WHAT YOU WILL DO — Return every entry below without altering a word.

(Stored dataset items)
• • • •
-- pv_equiv track=rewrite | github.com/Ace1928/eidosian_forge | archive_forge/code/class__GeneralizerDecombinerCommandsMap.py | hlineto
-- ===== SOURCE A (Python) =====
-- def hlineto(args):
--     if not args:
--         raise ValueError(args)
--     it = iter(args)
--     try:
--         while True:
--             yield ('rlineto', [next(it), 0])
--             yield ('rlineto', [0, next(it)])
--     except StopIteration:
--         pass
-- ===== SOURCE B (Python) =====
-- def hlineto(args):
--     if not args:
--         raise ValueError(args)
--     for i, a in enumerate(args):
--         yield ('rlineto', [a, 0] if i % 2 == 0 else [0, a])
-- ===== Notes on version B (the rewrite author's own statement) =====
-- stated objective: simpler
-- what changed: Replaced the paired next()/try-except-StopIteration pulls on an explicit iterator with a single enumerate loop emitting [a,0] or [0,a] by index parity.
import Mathlib
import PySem

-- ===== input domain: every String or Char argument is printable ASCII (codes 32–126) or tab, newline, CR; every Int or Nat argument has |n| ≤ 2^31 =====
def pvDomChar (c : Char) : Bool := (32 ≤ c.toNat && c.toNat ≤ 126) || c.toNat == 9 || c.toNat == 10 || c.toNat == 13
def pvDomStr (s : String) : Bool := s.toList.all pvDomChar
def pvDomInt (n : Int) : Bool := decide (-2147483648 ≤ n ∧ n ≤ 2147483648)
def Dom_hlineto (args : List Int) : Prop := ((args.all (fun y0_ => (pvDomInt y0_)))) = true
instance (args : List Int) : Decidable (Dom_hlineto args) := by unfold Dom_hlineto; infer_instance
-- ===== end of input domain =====

-- B replaces A's paired next()/StopIteration pulls with one enumerate loop keyed on index parity (objective: simpler).

-- ===== PORT A =====
-- A pulls two elements per loop iteration from the iterator; StopIteration ends the loop.
def hlineto (args : List Int) : List (String × List Int) :=
  match args with
  | [] => []
  | [a] => [("rlineto", [a, 0])]
  | a :: b :: rest => ("rlineto", [a, 0]) :: ("rlineto", [0, b]) :: hlineto rest

-- ===== PORT B =====
def hlineto_alt (args : List Int) : List (String × List Int) :=
  (PySem.List.enumerate args).map
    (fun p => ("rlineto", if p.1 % 2 == 0 then [p.2, 0] else [0, p.2]))

-- ===== PRECONDITION & SPEC =====
-- A (as a consumed generator) raises ValueError on the empty list; B does the same, so [] is outside Pre_.
def Pre_hlineto (args : List Int) : Prop := args ≠ []
instance (args : List Int) : Decidable (Pre_hlineto args) := by unfold Pre_hlineto; infer_instance
def pvWitness_hlineto : List Int := ([3, 4, 5])
def Spec_hlineto (args : List Int) (out : List (String × List Int)) : Prop := out = hlineto_alt args
instance (args : List Int) (out : List (String × List Int)) : Decidable (Spec_hlineto args out) := by unfold Spec_hlineto; infer_instance

-- ===== CLAIM (what is proved, stated in full; the proofs are below) =====
def Claim_equal_hlineto : Prop := ∀ (args : List Int), Dom_hlineto args → Pre_hlineto args → Spec_hlineto args (hlineto args)

-- ===== LEMMAS AND PROOFS =====
-- Loop invariant: mapping B's body over an enumeration starting at any even index s reproduces A's two-at-a-time recursion.
theorem hlineto_enum_even (args : List Int) :
    ∀ s : Int, s % 2 = 0 →
      (PySem.List.enumerate args s).map
        (fun p => (("rlineto", if p.1 % 2 == 0 then [p.2, 0] else [0, p.2]) : String × List Int))
      = hlineto args := by
  induction args using hlineto.induct with
  | case1 => intro s _; simp [PySem.List.enumerate_nil, hlineto]
  | case2 a =>
      intro s hs
      simp [PySem.List.enumerate_cons, PySem.List.enumerate_nil, hlineto, hs]
  | case3 a b rest ih =>
      intro s hs
      have h1 : (s + 1) % 2 = 1 := by omega
      have h2 : (s + 1 + 1) % 2 = 0 := by omega
      rw [PySem.List.enumerate_cons, PySem.List.enumerate_cons, List.map_cons,
        List.map_cons, ih _ h2]
      simp [hlineto, hs, h1]

-- ===== VERDICT (by name: the statement is the Claim_ definition above) =====
theorem hlineto_spec : Claim_equal_hlineto := by
  intro args _ _
  unfold Spec_hlineto hlineto_alt
  exact (hlineto_enum_even args 0 rfl).symm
• • • •
OUTPUT FOR THIS TASK —
-- pv_equiv track=rewrite | github.com/Ace1928/eidosian_forge | archive_forge/code/class__GeneralizerDecombinerCommandsMap.py | hlineto
-- ===== SOURCE A (Python) =====
-- def hlineto(args):
--     if not args:
--         raise ValueError(args)
--     it = iter(args)
--     try:
--         while True:
--             yield ('rlineto', [next(it), 0])
--             yield ('rlineto', [0, next(it)])
--     except StopIteration:
--         pass
-- ===== SOURCE B (Python) =====
-- def hlineto(args):
--     if not args:
--         raise ValueError(args)
--     for i, a in enumerate(args):
--         yield ('rlineto', [a, 0] if i % 2 == 0 else [0, a])
-- ===== Notes on version B (the rewrite author's own statement) =====
-- stated objective: simpler
-- what changed: Replaced the paired next()/try-except-StopIteration pulls on an explicit iterator with a single enumerate loop emitting [a,0] or [0,a] by index parity.
import Mathlib
import PySem

-- ===== input domain: every String or Char argument is printable ASCII (codes 32–126) or tab, newline, CR; every Int or Nat argument has |n| ≤ 2^31 =====
def pvDomChar (c : Char) : Bool := (32 ≤ c.toNat && c.toNat ≤ 126) || c.toNat == 9 || c.toNat == 10 || c.toNat == 13
def pvDomStr (s : String) : Bool := s.toList.all pvDomChar
def pvDomInt (n : Int) : Bool := decide (-2147483648 ≤ n ∧ n ≤ 2147483648)
def Dom_hlineto (args : List Int) : Prop := ((args.all (fun y0_ => (pvDomInt y0_)))) = true
instance (args : List Int) : Decidable (Dom_hlineto args) := by unfold Dom_hlineto; infer_instance
-- ===== end of input domain =====

-- B replaces A's paired next()/StopIteration pulls with one enumerate loop keyed on index parity (objective: simpler).

-- ===== PORT A =====
-- A pulls two elements per loop iteration from the iterator; StopIteration ends the loop.
def hlineto (args : List Int) : List (String × List Int) :=
  match args with
  | [] => []
  | [a] => [("rlineto", [a, 0])]
  | a :: b :: rest => ("rlineto", [a, 0]) :: ("rlineto", [0, b]) :: hlineto rest

-- ===== PORT B =====
def hlineto_alt (args : List Int) : List (String × List Int) :=
  (PySem.List.enumerate args).map
    (fun p => ("rlineto", if p.1 % 2 == 0 then [p.2, 0] else [0, p.2]))

-- ===== PRECONDITION & SPEC =====
-- A (as a consumed generator) raises ValueError on the empty list; B does the same, so [] is outside Pre_.
def Pre_hlineto (args : List Int) : Prop := args ≠ []
instance (args : List Int) : Decidable (Pre_hlineto args) := by unfold Pre_hlineto; infer_instance
def pvWitness_hlineto : List Int := ([3, 4, 5])
def Spec_hlineto (args : List Int) (out : List (String × List Int)) : Prop := out = hlineto_alt args
instance (args : List Int) (out : List (String × List Int)) : Decidable (Spec_hlineto args out) := by unfold Spec_hlineto; infer_instance

-- ===== CLAIM (what is proved, stated in full; the proofs are below) =====
def Claim_equal_hlineto : Prop := ∀ (args : List Int), Dom_hlineto args → Pre_hlineto args → Spec_hlineto args (hlineto args)

-- ===== LEMMAS AND PROOFS =====
-- Loop invariant: mapping B's body over an enumeration starting at any even index s reproduces A's two-at-a-time recursion.
theorem hlineto_enum_even (args : List Int) :
    ∀ s : Int, s % 2 = 0 →
      (PySem.List.enumerate args s).map
        (fun p => (("rlineto", if p.1 % 2 == 0 then [p.2, 0] else [0, p.2]) : String × List Int))
      = hlineto args := by
  induction args using hlineto.induct with
  | case1 => intro s _; simp [PySem.List.enumerate_nil, hlineto]
  | case2 a =>
      intro s hs
      simp [PySem.List.enumerate_cons, PySem.List.enumerate_nil, hlineto, hs]
  | case3 a b rest ih =>
      intro s hs
      have h1 : (s + 1) % 2 = 1 := by omega
      have h2 : (s + 1 + 1) % 2 = 0 := by omega
      rw [PySem.List.enumerate_cons, PySem.List.enumerate_cons, List.map_cons,
        List.map_cons, ih _ h2]
      simp [hlineto, hs, h1]

-- ===== VERDICT (by name: the statement is the Claim_ definition above) =====
theorem hlineto_spec : Claim_equal_hlineto := by
  intro args _ _
  unfold Spec_hlineto hlineto_alt
  exact (hlineto_enum_even args 0 rfl).symm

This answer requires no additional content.